71. Existen relaciones de mercado complejas entre las etiquetas sociales, los códigos de conducta, los nombres comerciales, los acuerdos de autorización y otras iniciativas privadas voluntarias. En algunos casos, las pequeñas y medianas empresas o las empresas en sectores con poca lealtad en las marcas han compartido los costos y una mayor visibilidad de una etiqueta social común independiente, normalmente administrada por una asociación empresarial o por una asociación híbrida sobre la base de un código de conducta aceptado de común acuerdo. En estas situaciones, la etiqueta puede ir unida al producto, como ocurre por ejemplo con RUGMARK, o puede consistir en un nombre comercial utilizado por empresas certificadas, como es el caso de Responsible Care (véase sección III supra). Por otra parte, una empresa que goce de buena reputación por un código de conducta bien conocido pudiera encontrarse con que su marca comercial adquiere con el tiempo la categoría de una etiqueta de marca (por ejemplo, Gap)(106) . En algunos casos, los detallistas o fabricantes con etiquetas privadas autorizan la utilización de sus logotipos o nombres comerciales a empresarios que cumplen ciertas normas predeterminadas, que a menudo se encuentran en el código de conducta elaborado por el detallista o fabricante. En estos casos, el logotipo o marca comercial sirve para informar de la observancia del código a los compradores y vendedores en toda la cadena de producción así como al público en general y a los consumidores. Entre los ejemplos recientes de concesión de licencias cabe citar las políticas de adquisición de la Universidad Duke en los Estados Unidos y de la Universidad de Notre Dame(107) , los balones de fútbol de la FIFA utilizados en el mundial y en el equipo atlético adquirido para los juegos olímpicos de Sidney. Algunos programas que comienzan como códigos de adhesión de diversos grupos de interés (véase sección III supra) pueden terminar adoptando una etiqueta de certificación, como por ejemplo, la Campaña Ropa Limpia.

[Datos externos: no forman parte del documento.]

-- pv_equiv track=rewrite | github.com/Azkellas/adventofcode | 2019/4/answer2.py | hasDouble
-- ===== SOURCE A (Python) =====
-- def hasDouble(s):
--     i = 0
--     while i < len(s) - 1:
--         if s[i] == s[i+1]:
--             if i == len(s) - 2 or s[i] != s[i+2]:
--                 return True
--             c = s[i]
--             while s[i] == c and i < len(s) - 1:
--                 i += 1
--         else:
--             i += 1
--     return False
-- ===== SOURCE B (Python) =====
-- def hasDouble(s):
--     runs = []
--     for ch in s:
--         if runs and runs[-1][0] == ch:
--             runs[-1] = (ch, runs[-1][1] + 1)
--         else:
--             runs.append((ch, 1))
--     return any(n == 2 for _, n in runs)
-- ===== Notes on version B (the rewrite author's own statement) =====
-- stated objective: idiomatic
-- what changed: Replaces A's manual index scan with two-char lookahead and run-skipping inner while loop by a run-length-encoding pass that builds the list of (char, run length) groups and then checks whether any run has length exactly 2.
import Mathlib
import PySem

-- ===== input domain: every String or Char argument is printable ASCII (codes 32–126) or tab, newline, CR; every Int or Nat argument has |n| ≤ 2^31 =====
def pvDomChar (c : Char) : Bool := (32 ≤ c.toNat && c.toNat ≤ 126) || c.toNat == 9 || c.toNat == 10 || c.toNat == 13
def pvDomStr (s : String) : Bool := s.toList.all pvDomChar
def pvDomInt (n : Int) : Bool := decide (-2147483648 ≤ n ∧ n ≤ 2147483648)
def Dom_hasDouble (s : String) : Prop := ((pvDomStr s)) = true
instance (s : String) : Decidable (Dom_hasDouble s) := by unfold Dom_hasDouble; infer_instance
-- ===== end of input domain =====

-- B replaces A's index scan with run-skipping by a run-length-encoding pass followed by a
-- membership check for a run of length exactly 2 (idiomatic; same cost).

-- ===== PORT A =====
-- inner while loop of A: `while s[i] == c and i < len(s) - 1: i += 1`
def skipA (l : List Char) (c : Char) (i : Nat) : Nat :=
  if h : l.getD i ' ' = c ∧ i < l.length - 1 then skipA l c (i + 1) else i
termination_by l.length - i
decreasing_by omega

-- `j ≤ skipA l c j`, needed for goA's termination
theorem skipA_ge (l : List Char) (c : Char) (i : Nat) : i ≤ skipA l c i := by
  fun_induction skipA with
  | case1 i h ih => omega
  | case2 i h => omega

theorem skipA_gt (l : List Char) (c : Char) (i : Nat)
    (h1 : l.getD i ' ' = c) (h2 : i < l.length - 1) : i < skipA l c i := by
  rw [skipA, dif_pos ⟨h1, h2⟩]
  have := skipA_ge l c (i + 1)
  omega

-- outer while loop of A, state = index i
def goA (l : List Char) (i : Nat) : Bool :=
  if h : i < l.length - 1 then
    if h1 : l.getD i ' ' = l.getD (i + 1) ' ' then
      if i = l.length - 2 ∨ l.getD i ' ' ≠ l.getD (i + 2) ' ' then true
      else goA l (skipA l (l.getD i ' ') i)
    else goA l (i + 1)
  else false
termination_by l.length - i
decreasing_by
  · have := skipA_gt l (l.getD i ' ') i rfl h
    omega
  · omega

def hasDouble (s : String) : Bool := goA s.toList 0

-- ===== PORT B =====
-- one step of B's for-loop: extend the last run or start a new one
def stepB (runs : List (Char × Nat)) (ch : Char) : List (Char × Nat) :=
  match runs.getLast? with
  | some (c, n) => if c = ch then runs.dropLast ++ [(ch, n + 1)] else runs ++ [(ch, 1)]
  | none => runs ++ [(ch, 1)]

def hasDouble_alt (s : String) : Bool :=
  (s.toList.foldl stepB []).any (fun p => p.2 == 2)

-- ===== PRECONDITION & SPEC =====
def Spec_hasDouble (s : String) (out : Bool) : Prop := out = hasDouble_alt s
instance (s : String) (out : Bool) : Decidable (Spec_hasDouble s out) := by unfold Spec_hasDouble; infer_instance

-- ===== CLAIM (what is proved, stated in full; the proofs are below) =====
def Claim_equal_hasDouble : Prop := ∀ (s : String), Dom_hasDouble s → Spec_hasDouble s (hasDouble s)

-- ===== LEMMAS AND PROOFS =====

-- (number of leading c's of t, remainder after them)
def spanB (c : Char) : List Char → Nat × List Char
  | [] => (0, [])
  | x :: xs => if x = c then ((spanB c xs).1 + 1, (spanB c xs).2) else (0, x :: xs)

theorem spanB_len (c : Char) (t : List Char) : (spanB c t).2.length ≤ t.length := by
  induction t with
  | nil => simp [spanB]
  | cons x xs ih =>
    by_cases h : x = c <;> simp [spanB, h] <;> try omega

-- run-length decomposition
def rleFrom (l : List Char) : List (Char × Nat) :=
  match l with
  | [] => []
  | c :: t => (c, (spanB c t).1 + 1) :: rleFrom (spanB c t).2
termination_by l.length
decreasing_by
  simp only [List.length_cons]
  exact Nat.lt_succ_of_le (spanB_len _ _)

def G (l : List Char) : Bool := (rleFrom l).any (fun p => p.2 == 2)

theorem foldl_stepB (t : List Char) (rs : List (Char × Nat)) (c : Char) (n : Nat) :
    t.foldl stepB (rs ++ [(c, n)]) =
      rs ++ (c, n + (spanB c t).1) :: rleFrom (spanB c t).2 := by
  induction t generalizing rs c n with
  | nil => simp [spanB, rleFrom]
  | cons x xs ih =>
    by_cases h : x = c
    · have hs : stepB (rs ++ [(c, n)]) x = rs ++ [(c, n + 1)] := by
        simp [stepB, h]
      rw [List.foldl_cons, hs, ih]
      simp [spanB, h]
      omega
    · have hs : stepB (rs ++ [(c, n)]) x = (rs ++ [(c, n)]) ++ [(x, 1)] := by
        have : c ≠ x := fun hh => h hh.symm
        simp [stepB, this]
      rw [List.foldl_cons, hs, ih]
      simp [spanB, h, rleFrom]
      omega

theorem alt_eq_G (l : List Char) : (l.foldl stepB []).any (fun p => p.2 == 2) = G l := by
  cases l with
  | nil => simp [G, rleFrom]
  | cons c t =>
    have h0 : stepB [] c = [] ++ [(c, 1)] := by simp [stepB]
    rw [List.foldl_cons, h0, foldl_stepB]
    simp [G, rleFrom, Nat.add_comm]

-- characterization of the inner while loop: it skips a block of c's, stopping at the
-- first non-c position or at the last index
theorem skipA_spec_fuel (l : List Char) (c : Char) :
    ∀ n i, l.length - i ≤ n → i < l.length → l.getD i ' ' = c →
      skipA l c i ≤ l.length - 1 ∧
      l.drop i = List.replicate (skipA l c i - i) c ++ l.drop (skipA l c i) ∧
      (skipA l c i = l.length - 1 ∨ l.getD (skipA l c i) ' ' ≠ c) := by
  intro n
  induction n with
  | zero => intro i hn hi hc; omega
  | succ n IH =>
    intro i hn hi hc
    by_cases hlt : i < l.length - 1
    · rw [skipA, dif_pos ⟨hc, hlt⟩]
      have hi1 : i + 1 < l.length := by omega
      have hdrop : l.drop i = l.getD i ' ' :: l.drop (i + 1) := by
        rw [List.getD_eq_getElem l ' ' hi, List.drop_eq_getElem_cons hi]
      by_cases hc1 : l.getD (i + 1) ' ' = c
      · obtain ⟨h1, h2, h3⟩ := IH (i + 1) (by omega) hi1 hc1
        have hge : i + 1 ≤ skipA l c (i + 1) := skipA_ge l c (i + 1)
        refine ⟨h1, ?_, h3⟩
        rw [hdrop, hc, h2]
        have hk : skipA l c (i + 1) - i = (skipA l c (i + 1) - (i + 1)) + 1 := by omega
        rw [hk, List.replicate_succ]
        simp
      · rw [skipA, dif_neg (fun hh => hc1 hh.1)]
        refine ⟨by omega, ?_, Or.inr hc1⟩
        rw [hdrop, hc]
        have hrep : i + 1 - i = 1 := by omega
        rw [hrep]
        simp
    · rw [skipA, dif_neg (fun hh => hlt hh.2)]
      exact ⟨by omega, by simp, Or.inl (by omega)⟩

theorem skipA_spec (l : List Char) (c : Char) (i : Nat) (hi : i < l.length)
    (hc : l.getD i ' ' = c) :
      skipA l c i ≤ l.length - 1 ∧
      l.drop i = List.replicate (skipA l c i - i) c ++ l.drop (skipA l c i) ∧
      (skipA l c i = l.length - 1 ∨ l.getD (skipA l c i) ' ' ≠ c) :=
  skipA_spec_fuel l c (l.length - i) i (by omega) hi hc

theorem spanB_replicate (c : Char) (k : Nat) (r : List Char) :
    spanB c (List.replicate k c ++ r) = (k + (spanB c r).1, (spanB c r).2) := by
  induction k with
  | zero => simp
  | succ k ih => simp [List.replicate_succ, spanB, ih]; omega

theorem G_nil : G [] = false := by simp [G, rleFrom]

theorem G_single (x : Char) : G [x] = false := by
  simp [G, rleFrom, spanB]

-- main correspondence: A's scan from index i computes B's answer on the suffix
theorem goA_eq_G (l : List Char) : ∀ n i, l.length - i ≤ n → goA l i = G (l.drop i) := by
  intro n
  induction n with
  | zero =>
    intro i hn
    rw [goA, dif_neg (by omega)]
    have : l.drop i = [] := by
      apply List.drop_eq_nil_of_le; omega
    rw [this, G_nil]
  | succ n IH =>
    intro i hn
    by_cases hlt : i < l.length - 1
    · have hi : i < l.length := by omega
      have hi1 : i + 1 < l.length := by omega
      set a := l.getD i ' ' with ha
      have hdropi : l.drop i = a :: l.drop (i + 1) := by
        rw [ha, List.getD_eq_getElem l ' ' hi, List.drop_eq_getElem_cons hi]
      have hdropi1 : l.drop (i + 1) = l.getD (i + 1) ' ' :: l.drop (i + 2) := by
        rw [List.getD_eq_getElem l ' ' hi1, List.drop_eq_getElem_cons hi1]
      rw [goA, dif_pos hlt]
      by_cases h1 : a = l.getD (i + 1) ' '
      · rw [dif_pos h1]
        by_cases h2 : i = l.length - 2 ∨ a ≠ l.getD (i + 2) ' '
        · rw [if_pos h2]
          -- B also answers true: the run at i has length exactly 2
          by_cases hend : l.length ≤ i + 2
          · have hnil : l.drop (i + 2) = [] := List.drop_eq_nil_of_le hend
            rw [hdropi, hdropi1, ← h1, hnil]
            simp [G, rleFrom, spanB]
          · have hi2 : i + 2 < l.length := by omega
            have hne : l.getD (i + 2) ' ' ≠ a := by
              rcases h2 with h2 | h2
              · omega
              · exact fun hh => h2 hh.symm
            have hdropi2 : l.drop (i + 2) = l.getD (i + 2) ' ' :: l.drop (i + 3) := by
              rw [List.getD_eq_getElem l ' ' hi2, List.drop_eq_getElem_cons hi2]
            rw [hdropi, hdropi1, ← h1, hdropi2]
            simp only [List.getD] at hne
            simp [G, rleFrom, spanB, hne]
        · rw [if_neg h2]
          push Not at h2
          obtain ⟨h2a, h2b⟩ := h2
          -- the run at i has length ≥ 3; A skips the whole run, B's first group has length ≥ 3
          set j := skipA l a i with hj
          have hgt : i < j := skipA_gt l a i rfl hlt
          obtain ⟨hjle, hdec, hlast⟩ := skipA_spec l a i hi rfl
          rw [← hj] at hjle hdec hlast
          have hIHj : goA l j = G (l.drop j) := IH j (by omega)
          by_cases hja : l.getD j ' ' = a
          · -- the run reaches the end of the string: both sides are false
            have hend : j = l.length - 1 := by
              rcases hlast with hend | hne
              · exact hend
              · exact absurd hja hne
            have hilen : i + 3 ≤ l.length := by omega
            have hjl : j < l.length := by omega
            have hdropj : l.drop j = [a] := by
              rw [List.drop_eq_getElem_cons hjl]
              have hnil : l.drop (j + 1) = [] := List.drop_eq_nil_of_le (by omega)
              rw [hnil, ← List.getD_eq_getElem l ' ' hjl, hja]
            rw [hIHj, hdropj, G_single]
            have hrep : l.drop i = List.replicate (j - i + 1) a := by
              rw [hdec, hdropj, ← List.replicate_succ']
            rw [hrep]
            obtain ⟨m, hm⟩ : ∃ m, j - i + 1 = m + 3 := ⟨j - i - 2, by omega⟩
            rw [hm, List.replicate_succ]
            have hsp : spanB a (List.replicate (m + 2) a) = (m + 2, ([] : List Char)) := by
              simpa using spanB_replicate a (m + 2) []
            simp [G, rleFrom, hsp]
          · -- the run ends strictly inside the string at position j, l.getD j ≠ a
            have hj3 : i + 3 ≤ j := by
              by_contra hcon
              have : j = i + 1 ∨ j = i + 2 := by omega
              rcases this with h' | h'
              · rw [h'] at hja; exact hja h1.symm
              · rw [h'] at hja; exact hja h2b.symm
            have hjl : j < l.length := by omega
            have hdropj : l.drop j = l.getD j ' ' :: l.drop (j + 1) := by
              rw [List.getD_eq_getElem l ' ' hjl, List.drop_eq_getElem_cons hjl]
            obtain ⟨m, hm⟩ : ∃ m, j - i = m + 1 := ⟨j - i - 1, by omega⟩
            have hdec' : l.drop i = a :: (List.replicate m a ++ l.drop j) := by
              rw [hdec, hm, List.replicate_succ]; simp
            have hja' := hja
            simp only [List.getD] at hja'
            have hsp : spanB a (List.replicate m a ++ l.drop j) = (m, l.drop j) := by
              rw [spanB_replicate, hdropj]
              simp [spanB, hja']
            rw [hIHj, hdec']
            have hm1 : m ≠ 1 := by omega
            simp [G, rleFrom, hsp, hm1]
      · rw [dif_neg h1]
        have := IH (i + 1) (by omega)
        rw [this, hdropi, hdropi1]
        have hne : l.getD (i + 1) ' ' ≠ a := fun hh => h1 hh.symm
        simp only [List.getD] at hne
        simp [G, rleFrom, spanB, hne]
    · rw [goA, dif_neg hlt]
      by_cases hl : l.length ≤ i
      · have : l.drop i = [] := List.drop_eq_nil_of_le hl
        rw [this, G_nil]
      · have hi : i < l.length := by omega
        have hieq : i = l.length - 1 := by omega
        have : l.drop i = [l.getD i ' '] := by
          rw [List.getD_eq_getElem l ' ' hi, List.drop_eq_getElem_cons hi]
          have : l.drop (i + 1) = [] := by apply List.drop_eq_nil_of_le; omega
          rw [this]
        rw [this, G_single]

-- ===== VERDICT (by name: the statement is the Claim_ definition above) =====
theorem hasDouble_spec : Claim_equal_hasDouble := by
  intro s _
  unfold Spec_hasDouble hasDouble hasDouble_alt
  rw [goA_eq_G s.toList s.toList.length 0 (by omega)]
  rw [alt_eq_G]
  simp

72. Las etiquetas sociales influyen en las prácticas laborales de forma selectiva. Muchos programas de etiquetado social, que tienen su origen en las preocupaciones de los consumidores y en las campañas de los medios de comunicación y de la sociedad civil, se dirigen a los consumidores de los países desarrollados y a los productores de los países en desarrollo. Los programas se aplican en primer lugar en los mercados de exportación en los que se desarrolla un comercio minorista(108) , y que poseen productos en «nichos» de mercado, una afluencia de consumidores y condiciones atrayentes. La adaptabilidad de los productos al etiquetado social varía en función de la sensibilidad del sector a los precios, la función del reconocimiento de la marca, y la preocupación de los consumidores respecto a las cuestiones sociolaborales en la cadena de producción y comercialización de que se trate. Algunas etiquetas se aplican exclusivamente a sectores muy específicos como es el caso de las alfombras anudadas a mano, los balones de futbol o las flores cortadas; las etiquetas de carácter más general se aplican a diversos productos en la industria del vestido o a determinados productos agrícolas. Puede que las etiquetas tengan más posibilidades de desarrollarse en productos que se adquieren y consumen públicamente o que se asocian con una identidad social (como por ejemplo la vestimenta, el calzado, la alimentación y productos de lujo) o en procedimientos discretos de producción (como por ejemplo el té)(109) .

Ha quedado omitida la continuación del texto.